Natalie may be soft-spoken but she has a big idea. Natalie is a biologist developing a new method of track traps, a method used in research to identify animals. Traditional track traps are made with mud or sand and baited with food or scented lures. Natalie's method uses a unique sheet of plastic that records the track or print of an animal on its surface rather than a three-dimensional print in mud or sand. There was a rainstorm today and I saw how traditional traps are at a disadvantage because the tracks had been distorted or washed away. Natalie's method held up to the rain!
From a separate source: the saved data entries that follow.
-- pv_equiv track=rewrite | github.com/juliafox8/cm-codes | Programming_a4/sieve.py | sift2
-- ===== SOURCE A (Python) =====
-- def sift2(lst,k):
--     i = 0
--     while i < len(lst):
--         if lst[i] % k == 0:
--             lst.remove(lst[i])
--         else:
--             i = i + 1
--     return lst
-- ===== SOURCE B (Python) =====
-- def sift2(lst, k):
--     # Single-pass in-place two-pointer compaction; mutates the same list object like A.
--     j = 0
--     for i in range(len(lst)):
--         if lst[i] % k != 0:
--             lst[j] = lst[i]
--             j += 1
--     del lst[j:]
--     return lst
-- ===== Notes on version B (the rewrite author's own statement) =====
-- stated objective: faster
-- what changed: Replaces the repeated lst.remove scan-and-shift loop with a single-pass in-place two-pointer compaction (write index j, truncate tail), keeping the same list object mutated.
import Mathlib
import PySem

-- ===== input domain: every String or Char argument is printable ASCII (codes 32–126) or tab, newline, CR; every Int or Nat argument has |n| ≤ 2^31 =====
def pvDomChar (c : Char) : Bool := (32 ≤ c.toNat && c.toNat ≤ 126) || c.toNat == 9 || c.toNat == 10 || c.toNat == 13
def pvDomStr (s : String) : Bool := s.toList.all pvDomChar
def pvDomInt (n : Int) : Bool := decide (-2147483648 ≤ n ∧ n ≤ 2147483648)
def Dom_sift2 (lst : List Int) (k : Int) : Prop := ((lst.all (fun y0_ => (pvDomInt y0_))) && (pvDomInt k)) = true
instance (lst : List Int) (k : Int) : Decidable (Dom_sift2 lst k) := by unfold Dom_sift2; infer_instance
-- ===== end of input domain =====

-- B replaces A's quadratic repeated-remove loop with a single-pass in-place two-pointer
-- compaction; both mutate the argument list in place in Python, the proof is about the return value.

-- ===== PORT A =====
-- while i < len(lst): if lst[i] % k == 0: lst.remove(lst[i]) else: i += 1
def sift2Loop (lst : List Int) (i : Nat) (k : Int) : List Int :=
  if h : i < lst.length then
    if PySem.Int.mod lst[i] k == 0 then
      sift2Loop ((PySem.List.remove? lst lst[i]).getD []) i k
    else
      sift2Loop lst (i + 1) k
  else lst
termination_by lst.length - i
decreasing_by
  · have hm : PySem.List.remove? lst lst[i] = some (lst.erase lst[i]) :=
      PySem.List.remove?_eq_some_erase _ _ (List.getElem_mem h)
    have : (lst.erase lst[i]).length + 1 = lst.length :=
      List.length_erase_add_one (List.getElem_mem h)
    simp [hm]; omega
  · omega

def sift2 (lst : List Int) (k : Int) : List Int := sift2Loop lst 0 k

-- ===== PORT B =====
-- j = 0; for i in range(len(lst)): if lst[i] % k != 0: lst[j] = lst[i]; j += 1
-- then del lst[j:]; return lst
def sift2AltLoop (lst : List Int) (i j : Nat) (k : Int) : List Int × Nat :=
  if h : i < lst.length then
    if PySem.Int.mod lst[i] k != 0 then
      sift2AltLoop (lst.set j lst[i]) (i + 1) (j + 1) k
    else
      sift2AltLoop lst (i + 1) j k
  else (lst, j)
termination_by lst.length - i
decreasing_by
  · simp; omega
  · omega

def sift2_alt (lst : List Int) (k : Int) : List Int :=
  let r := sift2AltLoop lst 0 0 k
  r.1.take r.2

-- ===== PRECONDITION & SPEC =====
-- Python A raises ZeroDivisionError when k = 0 and the list is nonempty; excluded.
def Pre_sift2 (lst : List Int) (k : Int) : Prop := k ≠ 0 ∨ lst = []
instance (lst : List Int) (k : Int) : Decidable (Pre_sift2 lst k) := by unfold Pre_sift2; infer_instance
def pvWitness_sift2 : List Int × Int := ([6, 7, 9, 10], 3)

def Spec_sift2 (lst : List Int) (k : Int) (out : List Int) : Prop := out = sift2_alt lst k
instance (lst : List Int) (k : Int) (out : List Int) : Decidable (Spec_sift2 lst k out) := by unfold Spec_sift2; infer_instance

-- ===== CLAIM (what is proved, stated in full; the proofs are below) =====
def Claim_equal_sift2 : Prop := ∀ (lst : List Int) (k : Int), Dom_sift2 lst k → Pre_sift2 lst k → Spec_sift2 lst k (sift2 lst k)

-- ===== LEMMAS AND PROOFS =====

-- the common characterisation: keep exactly the elements not divisible by k
def keepP (k : Int) (x : Int) : Bool := PySem.Int.mod x k != 0

lemma sift2Loop_eq_filter (k : Int) : ∀ (n : Nat) (lst : List Int) (i : Nat),
    lst.length - i ≤ n → (∀ x ∈ lst.take i, keepP k x = true) →
    sift2Loop lst i k = lst.take i ++ (lst.drop i).filter (keepP k) := by
  intro n
  induction n with
  | zero =>
    intro lst i hn _
    have hle : lst.length ≤ i := by omega
    rw [sift2Loop]
    simp [Nat.not_lt.mpr hle, List.take_of_length_le hle, List.drop_of_length_le hle]
  | succ m ih =>
    intro lst i hn hpre
    rw [sift2Loop]
    by_cases h : i < lst.length
    · simp only [h, dif_pos]
      have hsplit : lst.drop i = lst[i] :: lst.drop (i + 1) := List.drop_eq_getElem_cons h
      by_cases hdiv : PySem.Int.mod lst[i] k == 0
      · simp only [hdiv, if_pos]
        have hnotmem : lst[i] ∉ lst.take i := by
          intro hmem
          have ht := hpre _ hmem
          simp [keepP] at ht
          simp at hdiv
          exact ht hdiv
        have hm : PySem.List.remove? lst lst[i] = some (lst.erase lst[i]) :=
          PySem.List.remove?_eq_some_erase _ _ (List.getElem_mem h)
        have hdec : lst = lst.take i ++ lst[i] :: lst.drop (i + 1) := by
          conv_lhs => rw [← List.take_append_drop i lst]
          rw [hsplit]
        have herase : lst.erase lst[i] = lst.take i ++ lst.drop (i + 1) := by
          nth_rewrite 1 [hdec]
          rw [List.erase_append_right _ (by simpa using hnotmem)]
          simp only [List.erase_cons_head]
        rw [hm]
        simp only [Option.getD_some, herase]
        have hlen : (lst.take i).length = i := by
          simp [List.length_take]; omega
        have h1 : (lst.take i ++ lst.drop (i + 1)).take i = lst.take i := by
          rw [List.take_append_of_le_length (by omega)]
          simp [List.take_take]
        have h2 : (lst.take i ++ lst.drop (i + 1)).drop i = lst.drop (i + 1) := by
          rw [List.drop_append_of_le_length (by omega)]
          simp [hlen]
        have hz : keepP k lst[i] = false := by
          simp only [keepP]
          simpa using hdiv
        have hlen' : (lst.take i ++ lst.drop (i + 1)).length - i ≤ m := by
          simp [hlen]; omega
        rw [ih _ _ hlen' (by rw [h1]; exact hpre), h1, h2, hsplit, List.filter_cons, hz]
        simp
      · simp only [hdiv, if_neg, Bool.not_eq_true]
        have hkeep : keepP k lst[i] = true := by simp [keepP]; simpa using hdiv
        have hpre' : ∀ x ∈ lst.take (i + 1), keepP k x = true := by
          intro x hx
          rw [List.take_succ] at hx
          simp only [List.mem_append] at hx
          rcases hx with hx | hx
          · exact hpre x hx
          · simp [List.getElem?_eq_getElem h] at hx
            subst hx; exact hkeep
        have htk : lst.take (i + 1) = lst.take i ++ [lst[i]] := by
          rw [List.take_add_one, List.getElem?_eq_getElem h]
          simp
        rw [ih _ _ (by omega) hpre', hsplit, List.filter_cons, hkeep, htk,
          List.append_assoc]
        simp only [if_true, List.singleton_append]
    · simp only [h, dif_neg, not_false_iff]
      have hle : lst.length ≤ i := by omega
      simp [List.take_of_length_le hle, List.drop_of_length_le hle]

lemma sift2AltLoop_eq_filter (k : Int) : ∀ (n : Nat) (lst : List Int) (i j : Nat),
    lst.length - i ≤ n → j ≤ i →
    (sift2AltLoop lst i j k).1.take (sift2AltLoop lst i j k).2
      = lst.take j ++ (lst.drop i).filter (keepP k) := by
  intro n
  induction n with
  | zero =>
    intro lst i j hn hj
    have hle : lst.length ≤ i := by omega
    rw [sift2AltLoop]
    simp [Nat.not_lt.mpr hle, List.drop_of_length_le hle]
  | succ m ih =>
    intro lst i j hn hj
    rw [sift2AltLoop]
    by_cases h : i < lst.length
    · simp only [h, dif_pos]
      have hsplit : lst.drop i = lst[i] :: lst.drop (i + 1) := List.drop_eq_getElem_cons h
      by_cases hk : keepP k lst[i]
      · have hk' : (PySem.Int.mod lst[i] k != 0) = true := hk
        simp only [hk', if_pos]
        have hjlen : j < lst.length := by omega
        rw [ih _ _ _ (by simp; omega) (by omega)]
        have htake : (lst.set j lst[i]).take (j + 1) = lst.take j ++ [lst[i]] := by
          rw [List.take_add_one, List.take_set_of_le (Nat.le_refl j),
            List.getElem?_set_self hjlen]
          simp
        have hdrop : (lst.set j lst[i]).drop (i + 1) = lst.drop (i + 1) :=
          List.drop_set_of_lt (by omega)
        rw [htake, hdrop, hsplit, List.filter_cons]
        simp [hk]
      · have hk' : (PySem.Int.mod lst[i] k != 0) = false := by
          have h2 : keepP k lst[i] = false := by simpa using hk
          exact h2
        simp only [hk', if_neg, Bool.false_eq_true, not_false_iff]
        rw [ih _ _ _ (by omega) (by omega), hsplit, List.filter_cons]
        have hz : keepP k lst[i] = false := hk'
        rw [hz]
        simp
    · simp only [h, dif_neg, not_false_iff]
      have hle : lst.length ≤ i := by omega
      simp [List.drop_of_length_le hle]

-- ===== VERDICT (by name: the statement is the Claim_ definition above) =====
theorem sift2_spec : Claim_equal_sift2 := by
  intro lst k _ _
  have hA := sift2Loop_eq_filter k lst.length lst 0 (by omega) (by simp)
  have hB := sift2AltLoop_eq_filter k lst.length lst 0 0 (by omega) (by omega)
  unfold Spec_sift2 sift2 sift2_alt
  simp only [hA, hB, List.drop_zero, List.take_zero, List.nil_append]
I went along with Natalie and her group to see how the traps were set. In her study, Natalie places a traditional track trap alongside her new method in order to compare data and limit variables. She says that if an animal walks on one trap they walk on the other, too. Then Natalie can compare the quality prints and identify animals from each track-taking method.

I asked Natalie how she came up with the idea of the plastic track recording material. She smiled brightly and said, "When I was a kid, I had a toy that I used to draw on and that is where I got the idea." I thought that was quite smart.

Natalie works at the University in Rio de Janeiro, Brazil. Presently they are partnering with a team of biologists: Vitor, Diogo, and veterinarian Tatiana studying small mammals in the Pantanal. Vitor, Tatiana, and Diogo are diagnosing and monitoring wildlife health here.

So what animals has she identified while working with track traps? She has made plaster casts as well as traced paw-print sketches of the crab-eating fox, agouti, bush dog, and ocelot. On the rounds to the traps, I saw a family of peccaries, a feral pig, two marsh deer, three agouti, toucans, southern screamers, two caracaras, a group of chaco chachalacas, and many more birds.

We are planning to set up our own traditional traps and make more plaster casts of the tracks here, too. I dream of finding prints of a jaguar in one of these traps! And when we return to Hudson, we will try out both methods. We wonder if the plastic will work equally well in somewhat colder temperatures.